5/5 - (3 votes) This article describes the relationship between entities and expertise, authority and trust, or the EAT

Reddi2 · Post by **Reddi2** » Thu Jan 30, 2025 8:56 am

This scientific paper from Google deals with how to determine the trustworthiness of online sources. In addition to analyzing links, a new method is presented that is based on checking the accuracy of the information published.

We propose a new approach that relies on endogenous signals, namely, the correctness of factual information provided by the source. A source that has few false facts is considered to be trustworthy.

For this purpose, data mining methods are used, which I have already discussed in detail in the articles How can Google identify and interpret entities from unstructured content? and The role of natural language processing for data mining, entities & search queries .

We call the trustworthiness score we computed Knowledge-Based Trust (KBT). On synthetic data, we show that our method can reliably compute the true trustworthiness levels of the sources.

The current assessment of the credibility of sources based on links and browser data on website usage behavior has weaknesses because less popular sources are given worse cards and are unfairly neglected, even though they provide very good information.

This approach allows sources to be rated with a "trustworthiness score" without taking popularity into account. Websites that frequently provide false information are downgraded. Websites that publish information in line with the general consensus are rewarded. This also reduces the likelihood that websites that attract attention through fake news will gain visibility on Google.

Producing a ranking for pages using distances in a web-link graph
This patent was signed by Google in 2017 in the latest version and the status is active. It describes how a ranking score can be created for linked documents based on the proximity to selected seed websites. The seed pages themselves are individually weighted.

In a variation on this embodiment, a seed page si in the set of seed pages is associated with a predetermined weight wherein 0<wi≦1. Furthermore, the seed page si is associated with an initial distance di wherein di=−log(wi).

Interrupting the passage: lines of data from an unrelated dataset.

-- pv_equiv track=rewrite | github.com/Bjorn-Eu/AoC2024 | day9.py | create_pointers
-- ===== SOURCE A (Python) =====
-- def create_pointers(disk):
--     occupied_memory = []
--     free_memory = []
--     length = len(disk)
--     index = 0
--     for i in range(length//2):
--         occupied_memory.append([index,disk[2*i]]) #pointer and size
--         index += disk[2*i]
--         free_memory.append([index,disk[2*i+1]])
--         index += disk[2*i+1]
--
--     occupied_memory.append([index,disk[length-1]])
--     return occupied_memory,free_memory
-- ===== SOURCE B (Python) =====
-- def create_pointers(disk):
--     # prefix-sum table: P[k] = sum(disk[:k])
--     P = [0]
--     for d in disk:
--         P.append(P[-1] + d)
--     half = len(disk) // 2
--     occupied_memory = [[P[2 * i], disk[2 * i]] for i in range(half)]
--     occupied_memory.append([P[2 * half], disk[len(disk) - 1]])
--     free_memory = [[P[2 * i + 1], disk[2 * i + 1]] for i in range(half)]
--     return occupied_memory, free_memory
-- ===== Notes on version B (the rewrite author's own statement) =====
-- stated objective: alternative
-- what changed: Replaces the single stateful loop carrying a running index with a separate prefix-sum table pass followed by two independent comprehensions that index into the table.
import Mathlib
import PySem

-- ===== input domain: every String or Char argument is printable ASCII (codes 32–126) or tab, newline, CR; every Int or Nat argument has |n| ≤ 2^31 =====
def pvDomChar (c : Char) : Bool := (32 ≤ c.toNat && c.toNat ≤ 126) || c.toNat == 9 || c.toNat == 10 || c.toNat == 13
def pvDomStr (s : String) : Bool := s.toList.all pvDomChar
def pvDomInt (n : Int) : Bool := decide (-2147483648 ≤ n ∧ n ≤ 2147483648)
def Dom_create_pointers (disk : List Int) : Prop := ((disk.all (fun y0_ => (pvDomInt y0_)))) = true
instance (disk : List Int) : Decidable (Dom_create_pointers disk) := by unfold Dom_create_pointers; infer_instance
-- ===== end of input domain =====

-- B replaces A's single stateful loop (running index) by a prefix-sum table pass plus two
-- independent comprehensions; equivalence of the two decompositions is proved on nonempty disks.

-- ===== PORT A =====
-- literal port of A: one loop over range(len//2) carrying (occupied, free, index)
def create_pointers (disk : List Int) : List (List Int) × List (List Int) :=
  let length : Int := disk.length
  let st :=
    (PySem.List.pyRange 0 (PySem.Int.floordiv length 2) 1).foldl
      (fun (st : List (List Int) × List (List Int) × Int) i =>
        let d1 := (PySem.List.pyGet? disk (2 * i)).getD 0
        let occ := st.1 ++ [[st.2.2, d1]]
        let index := st.2.2 + d1
        let d2 := (PySem.List.pyGet? disk (2 * i + 1)).getD 0
        let free := st.2.1 ++ [[index, d2]]
        (occ, free, index + d2)) ([], [], 0)
  (st.1 ++ [[st.2.2, (PySem.List.pyGet? disk (length - 1)).getD 0]], st.2.1)

-- ===== PORT B =====
-- literal port of Source B: prefix-sum table P (built by a loop appending P[-1]+d), then
-- two comprehensions over range(len//2) indexing into P and disk
def create_pointers_alt (disk : List Int) : List (List Int) × List (List Int) :=
  let P := disk.foldl (fun P d => P ++ [(PySem.List.pyGet? P (-1)).getD 0 + d]) [0]
  let half : Nat := disk.length / 2
  let occupied :=
    (List.range half).map (fun i =>
      [(PySem.List.pyGet? P ((2 * i : Nat) : Int)).getD 0,
       (PySem.List.pyGet? disk ((2 * i : Nat) : Int)).getD 0])
    ++ [[(PySem.List.pyGet? P ((2 * half : Nat) : Int)).getD 0,
         (PySem.List.pyGet? disk ((disk.length : Int) - 1)).getD 0]]
  let free :=
    (List.range half).map (fun i =>
      [(PySem.List.pyGet? P ((2 * i + 1 : Nat) : Int)).getD 0,
       (PySem.List.pyGet? disk ((2 * i + 1 : Nat) : Int)).getD 0])
  (occupied, free)

-- ===== PRECONDITION & SPEC =====
-- A raises IndexError (disk[length-1]) on the empty list; both programs raise there.
def Pre_create_pointers (disk : List Int) : Prop := disk ≠ []
instance (disk : List Int) : Decidable (Pre_create_pointers disk) := by
  unfold Pre_create_pointers; infer_instance
def pvWitness_create_pointers : List Int := [1, 2, 3, 4, 5]

def Spec_create_pointers (disk : List Int) (out : List (List Int) × List (List Int)) : Prop := out = create_pointers_alt disk
instance (disk : List Int) (out : List (List Int) × List (List Int)) : Decidable (Spec_create_pointers disk out) := by unfold Spec_create_pointers; infer_instance

-- ===== CLAIM (what is proved, stated in full; the proofs are below) =====
def Claim_equal_create_pointers : Prop := ∀ (disk : List Int), Dom_create_pointers disk → Pre_create_pointers disk → Spec_create_pointers disk (create_pointers disk)

-- ===== LEMMAS AND PROOFS =====

-- running prefix sums starting from s
def psums (s : Int) : List Int → List Int
  | [] => []
  | d :: ds => (s + d) :: psums (s + d) ds

theorem psums_length (s : Int) (ds : List Int) : (psums s ds).length = ds.length := by
  induction ds generalizing s with
  | nil => rfl
  | cons d ds ih => simp [psums, ih]

theorem psums_getElem (s : Int) (ds : List Int) (k : Nat) (hk : k < ds.length) :
    (psums s ds)[k]'(by rw [psums_length]; exact hk) = s + (ds.take (k + 1)).sum := by
  induction ds generalizing s k with
  | nil => simp at hk
  | cons d ds ih =>
    cases k with
    | zero => simp [psums]
    | succ k =>
      simp only [psums, List.getElem_cons_succ, List.take_succ_cons, List.sum_cons]
      rw [ih (s + d) k (by simpa using hk)]
      ring

-- the P-building fold produces the prefix-sum list
theorem fold_psums (ds : List Int) (P0 : List Int) (x : Int) :
    ds.foldl (fun P d => P ++ [(PySem.List.pyGet? P (-1)).getD 0 + d]) (P0 ++ [x]) =
      (P0 ++ [x]) ++ psums x ds := by
  induction ds generalizing P0 x with
  | nil => simp [psums]
  | cons d ds ih =>
    simp only [List.foldl_cons, PySem.List.pyGet?_neg_one_append_singleton, Option.getD_some]
    rw [List.append_assoc P0 [x] [x + d]]
    have := ih (P0 ++ [x]) (x + d)
    simp only [List.append_assoc] at this ⊢
    rw [this]
    simp [psums]

theorem P_eq (disk : List Int) :
    disk.foldl (fun P d => P ++ [(PySem.List.pyGet? P (-1)).getD 0 + d]) [0] =
      0 :: psums 0 disk := by
  have := fold_psums disk [] 0
  simpa using this

-- value of the table at index j ≤ len: the sum of the first j elements
theorem P_get (disk : List Int) (j : Nat) (hj : j ≤ disk.length) :
    (PySem.List.pyGet? (0 :: psums 0 disk) ((j : Nat) : Int)).getD 0 =
      (disk.take j).sum := by
  rw [PySem.List.pyGet?_natCast]
  cases j with
  | zero => simp
  | succ k =>
    have hk : k < disk.length := by omega
    have hlen : k + 1 < (0 :: psums 0 disk).length := by
      simp [psums_length]; omega
    rw [List.getElem?_eq_getElem hlen]
    simp only [List.getElem_cons_succ, Option.getD_some]
    rw [psums_getElem 0 disk k hk]
    ring

-- convenient notations for the proof
def gd (disk : List Int) (j : Nat) : Int := (disk[j]?).getD 0
def S (disk : List Int) (j : Nat) : Int := (disk.take j).sum

theorem S_succ (disk : List Int) (k : Nat) (hk : k < disk.length) :
    S disk (k + 1) = S disk k + gd disk k := by
  unfold S gd
  rw [List.take_add_one, List.sum_append, List.getElem?_eq_getElem hk]
  simp

-- A's loop invariant, by induction on the number of completed iterations
theorem A_fold (disk : List Int) (m : Nat) (hm : m ≤ disk.length / 2) :
    (List.range m).foldl
      (fun (st : List (List Int) × List (List Int) × Int) (k : Nat) =>
        let d1 := (PySem.List.pyGet? disk (2 * ((0 : Int) + (k : Nat)))).getD 0
        let occ := st.1 ++ [[st.2.2, d1]]
        let index := st.2.2 + d1
        let d2 := (PySem.List.pyGet? disk (2 * ((0 : Int) + (k : Nat)) + 1)).getD 0
        let free := st.2.1 ++ [[index, d2]]
        (occ, free, index + d2)) ([], [], 0) =
      ((List.range m).map (fun i => [S disk (2 * i), gd disk (2 * i)]),
       (List.range m).map (fun i => [S disk (2 * i + 1), gd disk (2 * i + 1)]),
       S disk (2 * m)) := by
  induction m with
  | zero => simp [S]
  | succ m ih =>
    have h1 : 2 * m < disk.length := by omega
    have h2 : 2 * m + 1 < disk.length := by omega
    rw [List.range_succ, List.foldl_append, ih (by omega), List.foldl_cons, List.foldl_nil]
    have e1 : (2 : Int) * ((0 : Int) + (m : Nat)) = ((2 * m : Nat) : Int) := by push_cast; ring
    have e2 : (2 : Int) * ((0 : Int) + (m : Nat)) + 1 = ((2 * m + 1 : Nat) : Int) := by
      push_cast; ring
    rw [e2, e1]
    simp only [PySem.List.pyGet?_natCast]
    have g1 : (disk[2 * m]?).getD 0 = gd disk (2 * m) := rfl
    have g2 : (disk[2 * m + 1]?).getD 0 = gd disk (2 * m + 1) := rfl
    have hs1 : S disk (2 * m + 1) = S disk (2 * m) + gd disk (2 * m) := S_succ disk (2 * m) h1
    have hs2 : S disk (2 * (m + 1)) = S disk (2 * m + 1) + gd disk (2 * m + 1) := by
      rw [show 2 * (m + 1) = (2 * m + 1) + 1 by ring]
      exact S_succ disk (2 * m + 1) h2
    simp only [g1, g2, List.map_append, List.map_cons, List.map_nil, hs2, hs1]

-- ===== VERDICT (by name: the statement is the Claim_ definition above) =====
theorem create_pointers_spec : Claim_equal_create_pointers := by
  intro disk _ hpre
  unfold Spec_create_pointers create_pointers create_pointers_alt
  dsimp only
  rw [P_eq]
  have hfd : PySem.Int.floordiv ((disk.length : Nat) : Int) 2 = ((disk.length / 2 : Nat) : Int) :=
    PySem.Int.floordiv_natCast disk.length 2
  rw [hfd, PySem.List.pyRange_one]
  simp only [Int.sub_zero, Int.toNat_natCast, List.foldl_map]
  rw [A_fold disk (disk.length / 2) (le_refl _)]
  have hP : ∀ j : Nat, j ≤ disk.length →
      (PySem.List.pyGet? (0 :: psums 0 disk) ((j : Nat) : Int)).getD 0 = S disk j :=
    fun j hj => P_get disk j hj
  dsimp only
  simp only [Prod.mk.injEq]
  refine ⟨?_, ?_⟩
  · congr 1
    · apply List.map_congr_left
      intro i hi
      have hilt : i < disk.length / 2 := List.mem_range.mp hi
      rw [hP (2 * i) (by omega)]
      simp only [PySem.List.pyGet?_natCast, gd]
    · rw [hP (2 * (disk.length / 2)) (by omega)]
  · apply List.map_congr_left
    intro i hi
    have hilt : i < disk.length / 2 := List.mem_range.mp hi
    rw [hP (2 * i + 1) (by omega)]
    simp only [PySem.List.pyGet?_natCast, gd]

The seed pages themselves are of high quality and the sources are highly credible. The following can be read about these pages in the patent:

In one embodiment of the present invention, seeds 102 are specially selected high-quality pages which provide good web connectivity to other non-seed pages. More specifically, to ensure that other high-quality pages are easily reachable from seeds 102, seeds in seeds 102 need to be reliable, diverse to cover a wide range of fields of public portugal phone number data interests, as well as well-connected with other pages (i.e., having a large number of outgoing links). For example, Google Directory and The New York Times are both good seeds which possess such properties. It is typically assumed that these seeds are also “closer” to other high-quality pages on the web. In addition, seeds with large number of useful outgoing links facilitate identifying other useful and high-quality pages, thereby acting as “hubs” on the web.

According to the patent, these seed pages must be selected manually and the number should be limited to prevent manipulation. The length of a link between a seed page and the document to be ranked can be determined using the following criteria:

Position des Links
the font of the link
Degree of thematic deviation of the source page
Number of outgoing links of the source page
Interestingly, pages that do not have a direct or indirect link to at least one seed page are not included in the scoring at all.

Note that however, not all the pages in the set of pages receive ranking scores through this process. For example, a page that cannot be reached by any of the seed pages will not be ranked.